Chinese Evidence-based Medicine Center, West China Hospital, Sichuan University, Chengdu 610041, China.
West China School of Public Health; Sichuan University, Chengdu 610041, China.
Sci Rep. 2016 Sep 6;6:32649. doi: 10.1038/srep32649.
Alpha-glucosidase inhibitors (AGIs) was reported to be associated with several rare adverse hepatic events, but with inconsistent results. We aimed to investigate the risk of hepatotoxicity associated with the use of AGIs in patients with type 2 diabetes mellitus (T2DM), and performed a systematic review and meta-analysis. Fourteen studies (n = 2881) were eligible, all of which were RCTs. Meta-analysis of data regarding elevation of more than 3-fold the upper limit of normal (ULN) of AST and ALT showed statistically significant differences between AGIs treatment versus control (OR 6.86, 95% CI 2.50 to 18.80; OR 6.48, 95% CI 2.40 to 17.49). Subgroup analyses of elevation of more than 1.8-fold ULN of AST and ALT by dose of AGIs showed differential effects on AST and ALT (AST: OR 0.38 vs 7.31, interaction P = 0.003; ALT: OR 0.32 vs 4.55, interaction p = 0.02). Meta-analysis showed that AGIs might increase the risk of hepatotoxicity, and higher dose appeared to be associated with higher risk of hepatotoxicity. However, the evidence is limited with surrogate measures (i.e. ALT and AST), and no clinically important adverse events were observed.
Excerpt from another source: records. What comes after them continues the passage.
-- pv_equiv track=rewrite | github.com/adlemon/notes | programming/python/interview_questions/bit_operations/sevenish_numbers.py | sevenish_number_bits
-- ===== SOURCE A (Python) =====
-- def sevenish_number_bits(n):
--     # Let the binary representation of n be
--     #   b0 * 2^0 + b1 * 2^1 + ... + bk * 2^k.
--     # The nth sevenish number is
--     #   b0 * 7^0 + b1 * 7^1 + ... + bk * 7^k.
--     s = 0
--     power_of_seven = 1
--     while n > 0:
--         if (n & 1) == 1:
--             s += power_of_seven
--         n >>= 1
--         power_of_seven *= 7
--
--     return s
-- ===== SOURCE B (Python) =====
-- def sevenish_number_bits(n):
--     # MSB-first Horner evaluation: reinterpret n's binary digits in base 7.
--     if n <= 0:
--         return 0
--     s = 0
--     for i in reversed(range(n.bit_length())):
--         s = s * 7 + ((n >> i) & 1)
--     return s
-- ===== Notes on version B (the rewrite author's own statement) =====
-- stated objective: alternative
-- what changed: Replaces A's LSB-first while-loop with a power-of-seven accumulator by an MSB-first Horner evaluation over the bit positions given by bit_length, with no power accumulator and a guard for non-positive inputs matching A's skipped loop.
import Mathlib
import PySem

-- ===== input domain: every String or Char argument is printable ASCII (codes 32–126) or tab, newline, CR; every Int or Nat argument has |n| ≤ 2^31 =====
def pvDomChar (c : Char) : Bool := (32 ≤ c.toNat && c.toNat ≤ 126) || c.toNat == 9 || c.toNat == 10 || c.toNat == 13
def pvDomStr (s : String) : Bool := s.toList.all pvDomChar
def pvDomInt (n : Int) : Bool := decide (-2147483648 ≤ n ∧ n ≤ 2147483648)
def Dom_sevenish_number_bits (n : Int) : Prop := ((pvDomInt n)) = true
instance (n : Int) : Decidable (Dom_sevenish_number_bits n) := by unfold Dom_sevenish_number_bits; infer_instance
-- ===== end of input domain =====

-- B replaces A's LSB-first shift loop (power-of-seven accumulator) by an MSB-first
-- Horner evaluation over the bit positions 0 .. n.bit_length()-1; same cost, different traversal.


-- ===== PORT A =====
-- while n > 0: if (n & 1) == 1: s += power_of_seven; n >>= 1; power_of_seven *= 7
def pvALoop (n s p : Int) : Int :=
  if 0 < n then
    pvALoop (n >>> (1:Nat)) (if PySem.Int.band n 1 = 1 then s + p else s) (p * 7)
  else s
termination_by n.toNat
decreasing_by
  simp only [Int.shiftRight_eq_div_pow, pow_one]
  omega

def sevenish_number_bits (n : Int) : Int := pvALoop n 0 1

-- ===== PORT B =====
-- if n <= 0: return 0; for i in reversed(range(n.bit_length())): s = s * 7 + ((n >> i) & 1)
def sevenish_number_bits_alt (n : Int) : Int :=
  if n ≤ 0 then 0
  else
    (List.range (PySem.Int.bitLength n)).reverse.foldl
      (fun (s : Int) (i : Nat) => s * 7 + PySem.Int.band (n >>> i) 1) 0

-- ===== PRECONDITION & SPEC =====
def Spec_sevenish_number_bits (n : Int) (out : Int) : Prop := out = sevenish_number_bits_alt n
instance (n : Int) (out : Int) : Decidable (Spec_sevenish_number_bits n out) := by unfold Spec_sevenish_number_bits; infer_instance

-- ===== CLAIM (what is proved, stated in full; the proofs are below) =====
def Claim_equal_sevenish_number_bits : Prop := ∀ (n : Int), Dom_sevenish_number_bits n → Spec_sevenish_number_bits n (sevenish_number_bits n)

-- ===== LEMMAS AND PROOFS =====

-- the common value: W n = Σ bit_i(n) * 7^i, as a halving recursion
def pvW (n : Int) : Int := if 0 < n then 7 * pvW (n / 2) + n % 2 else 0
termination_by n.toNat
decreasing_by omega

-- the same value as an explicit bit sum up to position k
def pvT (k : Nat) (n : Int) : Int :=
  ((List.range k).map (fun (i : Nat) => PySem.Int.band (n >>> i) 1 * 7 ^ i)).sum

theorem pv_band_one_eq (n : Int) : PySem.Int.band n 1 = n % 2 := by
  rw [PySem.Int.band_one]
  simp [PySem.Int.mod, Int.fmod_eq_emod]

theorem pv_shiftRight_one (n : Int) : n >>> (1:Nat) = n / 2 := by
  simp [Int.shiftRight_eq_div_pow]

theorem pv_shiftRight_succ (n : Int) (i : Nat) : n >>> (i + 1) = (n / 2) >>> i := by
  simp only [Int.shiftRight_eq_div_pow]
  rw [pow_succ, Nat.cast_mul, mul_comm,
    ← Int.ediv_ediv_of_nonneg (by norm_num : (0:Int) ≤ ((2:Nat):Int))]
  norm_num

theorem pvALoop_eq : ∀ (k : Nat) (n s p : Int), n.toNat = k → pvALoop n s p = s + p * pvW n := by
  intro k
  induction k using Nat.strong_induction_on with
  | _ k ih =>
    intro n s p hk
    rw [pvALoop.eq_def, pvW.eq_def]
    by_cases h : 0 < n
    · rw [if_pos h, if_pos h, pv_shiftRight_one n,
        ih (n / 2).toNat (by omega) (n / 2) _ _ rfl]
      simp only [pv_band_one_eq]
      rcases (by omega : n % 2 = 0 ∨ n % 2 = 1) with h2 | h2
      · simp only [h2]
        norm_num
        ring
      · simp only [h2]
        norm_num
        ring
    · rw [if_neg h, if_neg h]
      ring

theorem pvT_succ_shift (n : Int) (k : Nat) :
    pvT (k + 1) n = n % 2 + 7 * pvT k (n / 2) := by
  unfold pvT
  rw [List.range_succ_eq_map]
  simp only [List.map_cons, List.map_map, List.sum_cons, Int.shiftRight_zero, pow_zero, mul_one,
    pv_band_one_eq]
  congr 1
  rw [← List.sum_map_mul_left]
  congr 1
  refine List.map_congr_left fun i _ => ?_
  simp only [Function.comp_apply, Nat.succ_eq_add_one, pv_shiftRight_succ, pow_succ]
  ring

theorem pv_foldl_horner (n : Int) : ∀ (k : Nat) (s : Int),
    (List.range k).reverse.foldl (fun (s : Int) (i : Nat) => s * 7 + PySem.Int.band (n >>> i) 1) s
      = s * 7 ^ k + pvT k n := by
  intro k
  induction k with
  | zero => intro s; simp [pvT]
  | succ k ih =>
    intro s
    rw [List.range_succ, List.reverse_append]
    simp only [List.reverse_cons, List.reverse_nil, List.nil_append, List.cons_append,
      List.foldl_cons, List.nil_append]
    rw [ih]
    unfold pvT
    rw [List.range_succ, List.map_append, List.sum_append]
    simp only [List.map_cons, List.map_nil, List.sum_cons, List.sum_nil]
    ring

theorem pvW_eq_T : ∀ (k : Nat) (n : Int), n.toNat = k → 0 ≤ n →
    pvW n = pvT (PySem.Int.bitLength n) n := by
  intro k
  induction k using Nat.strong_induction_on with
  | _ k ih =>
    intro n hk hn
    by_cases h : 0 < n
    · rw [pvW.eq_def, if_pos h, PySem.Int.bitLength_of_pos h,
        PySem.Int.floordiv_eq_ediv_of_pos (by norm_num : (0:Int) < 2),
        ih (n / 2).toNat (by omega) (n / 2) rfl (by omega), pvT_succ_shift]
      ring
    · have hn0 : n = 0 := by omega
      subst hn0
      rw [pvW]
      simp [pvT, PySem.Int.bitLength_zero]

-- ===== VERDICT (by name: the statement is the Claim_ definition above) =====
theorem sevenish_number_bits_spec : Claim_equal_sevenish_number_bits := by
  intro n _
  unfold Spec_sevenish_number_bits sevenish_number_bits sevenish_number_bits_alt
  rw [pvALoop_eq n.toNat n 0 1 rfl]
  split_ifs with h
  · rw [pvW.eq_def]
    simp [show ¬ 0 < n by omega]
  · rw [pv_foldl_horner, pvW_eq_T n.toNat n rfl (by omega)]
    ring
-- pv_equiv track=rewrite | github.com/manojnayakkuna/leetcode_easy | misc_algorithms/leastElementFromSortedArray.py | leastElementFromSortedArray
-- ===== SOURCE A (Python) =====
-- def partition(arr,startLen,endLen):
--     pivot = arr[endLen]
--     i = startLen
--     for j in range(startLen,endLen):
--         if arr[j] < pivot:
--             arr[j], arr[i] = arr[i], arr[j]
--             i += 1
--     arr[i],arr[endLen] = arr[endLen], arr[i]
--     return i
--
-- def quickSort(arr,low,high):
--     if low < high:
--         pi = partition(arr,low,high)
--         quickSort(arr,low,pi-1)
--         quickSort(arr,pi+1,high)
--     return arr
--
-- def leastElementFromSortedArray(arr):
--     quickSort(arr,0,len(arr)-1)
--     #countArr = [0 for _ in range(len(arr))]
--     holdCnt = 9999
--
--     prevVal = None
--     currCnt = 0
--     currVal = None
--
--     for i in range(len(arr)):
--         if currVal == None:
--             prevVal = arr[i]
--             currVal = arr[i]
--             currCnt += 1
--         else:
--             if currVal == arr[i]:
--                 currCnt += 1
--             else:
--                 if currCnt < holdCnt:
--                     prevVal = currVal
--                     holdCnt = currCnt
--                 currVal = arr[i]
--                 currCnt = 1
--     return prevVal, holdCnt
-- ===== SOURCE B (Python) =====
-- def leastElementFromSortedArray(arr):
--     counts = {}
--     for x in arr:
--         counts[x] = counts.get(x, 0) + 1
--     val = min(counts, key=lambda k: (counts[k], k))
--     return val, counts[val]
-- ===== Notes on version B (the rewrite author's own statement) =====
-- stated objective: faster
-- what changed: B replaces A's hand-written in-place quicksort followed by a sequential group-run scan with a single-pass dictionary count and one min() over the distinct keys; Pre_ excludes the empty list, on which A returns (None, 9999) while B's min() raises ValueError.
-- intended difference: On nonempty arrays whose maximum value is strictly the least frequent one, or where every other value occurs at least 9999 times (including single-valued arrays), A never examines the final sorted group and falls back to its initialiser, returning a stale value with the sentinel count, while B returns the genuinely least frequent element with its true count, which is the intended behaviour of a least-frequent-element function. — e.g. on leastElementFromSortedArray([2, 2]): A returns (some 2, 9999), B returns (some 2, 2)
-- outside the precondition, e.g. on leastElementFromSortedArray([]): A returns (None, 9999), B raises ValueError
import Mathlib
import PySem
α-葡萄糖苷酶抑制剂 (AGIs) 与一些罕见的肝不良事件有关,但结果不一致。我们旨在研究 2 型糖尿病 (T2DM) 患者使用 AGIs 与肝毒性相关的风险,并进行了系统评价和荟萃分析。14 项研究(n=2881)符合条件,均为 RCT。关于 AST 和 ALT 超过正常上限 (ULN)3 倍以上升高的数据的荟萃分析显示,AGIs 治疗与对照组之间存在统计学显著差异(OR 6.86,95%CI 2.50 至 18.80;OR 6.48,95%CI 2.40 至 17.49)。按 AGIs 剂量进行的 AST 和 ALT 超过 ULN1.8 倍的亚组分析显示,AST 和 ALT 的影响存在差异(AST:OR 0.38 与 7.31,交互作用 P=0.003;ALT:OR 0.32 与 4.55,交互作用 P=0.02)。荟萃分析表明,AGIs 可能会增加肝毒性的风险,并且较高的剂量似乎与更高的肝毒性风险相关。然而,证据是有限的,且仅使用替代指标(即 ALT 和 AST),未观察到临床上重要的不良事件。